Inflammation appears to underlie the link between high blood pressure and endothelial dysfunction. In fact, a systemic inflammatory status induces endothelial dysfunction also in non-hypertensive patients [15], and in addition, circulating levels of C-reactive protein, a marker of inflammation, may independently predict the development of arterial hypertension [16]. Furthermore, also oxidative stress, a well-known determinant of endothelial dysfunction, plays a role in pathogenesis of hypertension through a vicious cycle involving inflammation [17].
The severity of endothelial dysfunction is correlated with serum levels of inflammation markers and antioxidant substances also in relatively young subjects affected by essential hypertension [18]. Moreover, in hypertensive patients higher levels of the plasma inflammatory cytokine neopterin are associated with impaired brachial FMD, and, after 3 months of antihypertensive treatment, the decrease in neopterin levels was correlated with the improvement in FMD and the reduction in blood pressure values [19].

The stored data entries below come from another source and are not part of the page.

-- pv_equiv track=rewrite | github.com/ericmerle3789/Collatz-Junction-Theorem | research_log/R171_MITM_k22.py | generate_monotone_sequences
-- ===== SOURCE A (Python) =====
-- def generate_monotone_sequences(length, max_val):
--     """
--     Genere toutes les sequences monotones (v_0, ..., v_{length-1})
--     avec 0 <= v_0 <= v_1 <= ... <= v_{length-1} <= max_val.
--     """
--     if length == 0:
--         yield ()
--         return
--     if length == 1:
--         for v in range(max_val + 1):
--             yield (v,)
--         return
--
--     def _gen(depth, lower, acc):
--         if depth == length:
--             yield tuple(acc)
--             return
--         for v in range(lower, max_val + 1):
--             acc.append(v)
--             yield from _gen(depth + 1, v, acc)
--             acc.pop()
--
--     yield from _gen(0, 0, [])
-- ===== SOURCE B (Python) =====
-- def generate_monotone_sequences(length, max_val):
--     """
--     Genere toutes les sequences monotones (v_0, ..., v_{length-1})
--     avec 0 <= v_0 <= v_1 <= ... <= v_{length-1} <= max_val.
--     Breadth-first: grow the whole list of prefixes one position at a time.
--     """
--     if length < 0:
--         return
--     prefixes = [()]
--     for _ in range(length):
--         prefixes = [p + (v,)
--                     for p in prefixes
--                     for v in range(p[-1] if p else 0, max_val + 1)]
--         if not prefixes:
--             return
--     yield from prefixes
-- ===== Notes on version B (the rewrite author's own statement) =====
-- stated objective: alternative
-- what changed: Replaces the recursive depth-first generator (_gen with a mutable accumulator and length 0/1 special cases) by a single breadth-first loop that rebuilds the whole list of prefixes one position at a time; no recursion, no special cases.
import Mathlib
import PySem

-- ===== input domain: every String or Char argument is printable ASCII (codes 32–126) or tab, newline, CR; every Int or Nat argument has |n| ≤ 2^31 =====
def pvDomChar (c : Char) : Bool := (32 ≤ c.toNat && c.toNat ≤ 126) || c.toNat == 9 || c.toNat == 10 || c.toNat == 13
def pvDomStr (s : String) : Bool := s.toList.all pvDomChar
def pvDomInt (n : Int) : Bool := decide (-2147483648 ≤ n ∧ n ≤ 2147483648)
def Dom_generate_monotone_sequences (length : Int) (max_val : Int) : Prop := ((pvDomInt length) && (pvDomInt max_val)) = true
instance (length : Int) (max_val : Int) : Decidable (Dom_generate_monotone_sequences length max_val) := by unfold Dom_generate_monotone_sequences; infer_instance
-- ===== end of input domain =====

-- B replaces A's recursive depth-first generator by a breadth-first loop that regrows the
-- whole list of prefixes one position at a time (objective: alternative, same cost).
-- Both ports collect the lazily yielded tuples into a list (return value only; no mutation observable).

-- ===== PORT A =====
-- _gen(depth, lower, acc): recursion counted by remaining = length - depth (a Nat);
-- depth == length is exactly remaining = 0.
def pvGenA (max_val : Int) : Nat → Int → List Int → List (List Int)
  | 0, _, acc => [acc]
  | n+1, lower, acc =>
      (PySem.List.pyRange lower (max_val + 1) 1).flatMap
        (fun v => pvGenA max_val n v (acc ++ [v]))

def generate_monotone_sequences (length : Int) (max_val : Int) : List (List Int) :=
  if length = 0 then [[]]
  else if length = 1 then (PySem.List.pyRange 0 (max_val + 1) 1).map (fun v => [v])
  else if length < 0 then []
    -- totality guard: for negative length Python's 'depth == length' never fires; inside
    -- Pre_ (max_val < 0) every range(lower, max_val+1) with lower ≥ 0 is empty, so nothing is yielded
  else pvGenA max_val length.toNat 0 []

-- ===== PORT B =====
-- one pass of the comprehension: prefixes = [p + (v,) for p in prefixes for v in range(p[-1] if p else 0, max_val+1)]
def pvAltStep (max_val : Int) (prefixes : List (List Int)) : List (List Int) :=
  prefixes.flatMap (fun p =>
    (PySem.List.pyRange (p.getLast?.getD 0) (max_val + 1) 1).map (fun v => p ++ [v]))

-- the loop over range(length), with the early 'if not prefixes: return' exit
def pvAltLoop (max_val : Int) : Nat → List (List Int) → List (List Int)
  | 0, ps => ps
  | n+1, ps =>
      let ps' := pvAltStep max_val ps
      if ps' = [] then [] else pvAltLoop max_val n ps'

def generate_monotone_sequences_alt (length : Int) (max_val : Int) : List (List Int) :=
  if length < 0 then []
  else pvAltLoop max_val length.toNat [[]]

-- ===== PRECONDITION & SPEC =====
-- Pre_ excludes exactly the inputs on which A raises (RecursionError): length < 0 with
-- max_val ≥ 0, where _gen recurses forever because depth never equals the negative length.
def Pre_generate_monotone_sequences (length : Int) (max_val : Int) : Prop :=
  0 ≤ length ∨ max_val < 0
instance (length : Int) (max_val : Int) : Decidable (Pre_generate_monotone_sequences length max_val) := by unfold Pre_generate_monotone_sequences; infer_instance

def pvWitness_generate_monotone_sequences : Int × Int := (2, 1)

def Spec_generate_monotone_sequences (length : Int) (max_val : Int) (out : List (List Int)) : Prop := out = generate_monotone_sequences_alt length max_val
instance (length : Int) (max_val : Int) (out : List (List Int)) : Decidable (Spec_generate_monotone_sequences length max_val out) := by unfold Spec_generate_monotone_sequences; infer_instance

-- ===== CLAIM (what is proved, stated in full; the proofs are below) =====
def Claim_equal_generate_monotone_sequences : Prop := ∀ (length : Int) (max_val : Int), Dom_generate_monotone_sequences length max_val → Pre_generate_monotone_sequences length max_val → Spec_generate_monotone_sequences length max_val (generate_monotone_sequences length max_val)


-- ===== LEMMAS AND PROOFS =====

-- iterating one comprehension pass distributes over the prefixes: each prefix evolves independently
lemma pvAltStep_iterate_flatMap (mv : Int) (n : Nat) (l : List (List Int)) :
    (pvAltStep mv)^[n] l = l.flatMap (fun p => (pvAltStep mv)^[n] [p]) := by
  induction n generalizing l with
  | zero => simp
  | succ n ih =>
    rw [Function.iterate_succ_apply, ih (pvAltStep mv l)]
    have hsingle : ∀ p : List Int, (pvAltStep mv)^[n+1] [p]
        = (pvAltStep mv [p]).flatMap (fun q => (pvAltStep mv)^[n] [q]) := by
      intro p; rw [Function.iterate_succ_apply, ih (pvAltStep mv [p])]
    simp only [hsingle]
    have hstep : pvAltStep mv l = l.flatMap (fun p => pvAltStep mv [p]) := by
      simp [pvAltStep]
    rw [hstep, List.flatMap_assoc]

-- A's recursion with accumulator acc (whose last element is its lower bound) computes
-- n further breadth-first passes starting from the single prefix acc
lemma pvGenA_eq_iterate (mv : Int) (n : Nat) (acc : List Int) :
    pvGenA mv n (acc.getLast?.getD 0) acc = (pvAltStep mv)^[n] [acc] := by
  induction n generalizing acc with
  | zero => simp [pvGenA]
  | succ n ih =>
    rw [Function.iterate_succ_apply]
    have hstep : pvAltStep mv [acc]
        = (PySem.List.pyRange (acc.getLast?.getD 0) (mv + 1) 1).map (fun v => acc ++ [v]) := by
      simp [pvAltStep]
    rw [hstep, pvAltStep_iterate_flatMap, List.flatMap_map]
    show pvGenA mv (n+1) (acc.getLast?.getD 0) acc = _
    rw [pvGenA]
    apply List.flatMap_congr
    intro v _
    have hlast : ((acc ++ [v]).getLast?.getD 0) = v := by simp
    have h := ih (acc ++ [v])
    rwa [hlast] at h

lemma pvAltLoop_eq_iterate (mv : Int) (n : Nat) (ps : List (List Int)) :
    pvAltLoop mv n ps = (pvAltStep mv)^[n] ps := by
  induction n generalizing ps with
  | zero => simp [pvAltLoop]
  | succ n ih =>
    rw [pvAltLoop, Function.iterate_succ_apply]
    by_cases h : pvAltStep mv ps = []
    · rw [if_pos h, h, Function.iterate_fixed (by simp [pvAltStep])]
    · rw [if_neg h, ih]

-- ===== VERDICT (by name: the statement is the Claim_ definition above) =====
theorem generate_monotone_sequences_spec : Claim_equal_generate_monotone_sequences := by
  intro length max_val _ _
  unfold Spec_generate_monotone_sequences
  unfold generate_monotone_sequences generate_monotone_sequences_alt
  have hbase : pvGenA max_val length.toNat 0 []
      = (pvAltStep max_val)^[length.toNat] [[]] := by
    have := pvGenA_eq_iterate max_val length.toNat []
    simpa using this
  rw [pvAltLoop_eq_iterate]
  by_cases hneg : length < 0
  · rw [if_neg (show ¬length = 0 by omega), if_neg (show ¬length = 1 by omega),
        if_pos hneg, if_pos hneg]
  · rw [if_neg hneg, if_neg hneg]
    by_cases h0 : length = 0
    · subst h0; simp
    by_cases h1 : length = 1
    · subst h1
      rw [if_neg h0, if_pos rfl]
      have h1' : ((1:Int).toNat) = 1 := rfl
      rw [h1', Function.iterate_one]
      simp [pvAltStep]
    · rw [if_neg h0, if_neg h1]
      exact hbase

As others CV risk factors, hypertension injuries endothelium, causes its dysfunction and promotes atherosclerotic process [20]. In male subjects elevated systolic BP in adolescence can predict the reduction of FMD 21 years later independently of other CV risk factors [21]. These studies suggest that hypertension may cause endothelial dysfunction, but since both conditions share some pathogenetic mechanisms, it is interesting to highlight whether the impaired endothelial function precedes the development of hypertension or viceversa.
Some evidences support the role of endothelial dysfunction in promoting the onset of arterial hypertension. In offspring of essential hypertensive patients a reduced vasorelaxant response to acetylcholine was found compared with that of offspring of normotensive subjects [22]. In a cohort of 952 healthy postmenopausal women with normal BP levels an increase in the risk of developing arterial hypertension, correlated with the grade of endothelial dysfunction, was demonstrated, independently of age and baseline pressure values. In particular, a 16% increase in the relative risk of hypertension for each unit decrease of FMD was found [23]. However, a study carried out in 3500 participants from the Multi-Ethnic Study of Atherosclerosis did not show a role of endothelial dysfunction assessed with FMD as independent risk factor for hypertension [24]. Although results are conflicting and this issue remains open, these data suggest that endothelial dysfunction is a consequence of arterial hypertension rather than a primary abnormality. Further studies are needed in order to better understand this relationship.
In the future, the knowledge of exact mechanisms underlying such a linkage may lead to new insights, i.e. in the drug development, offering to patients more effective treatments for management of arterial hypertension. As an early marker of atherosclerosis it is desirable that the assessment of endothelial function may be widely used by physicians as screening tool for identify subjects with asymptomatic and initial arterial damage at higher CV risk. Finally, future studies aimed to highlight whether the recovery of endothelial function is associated with better prognosis of hypertensive patients are warranted.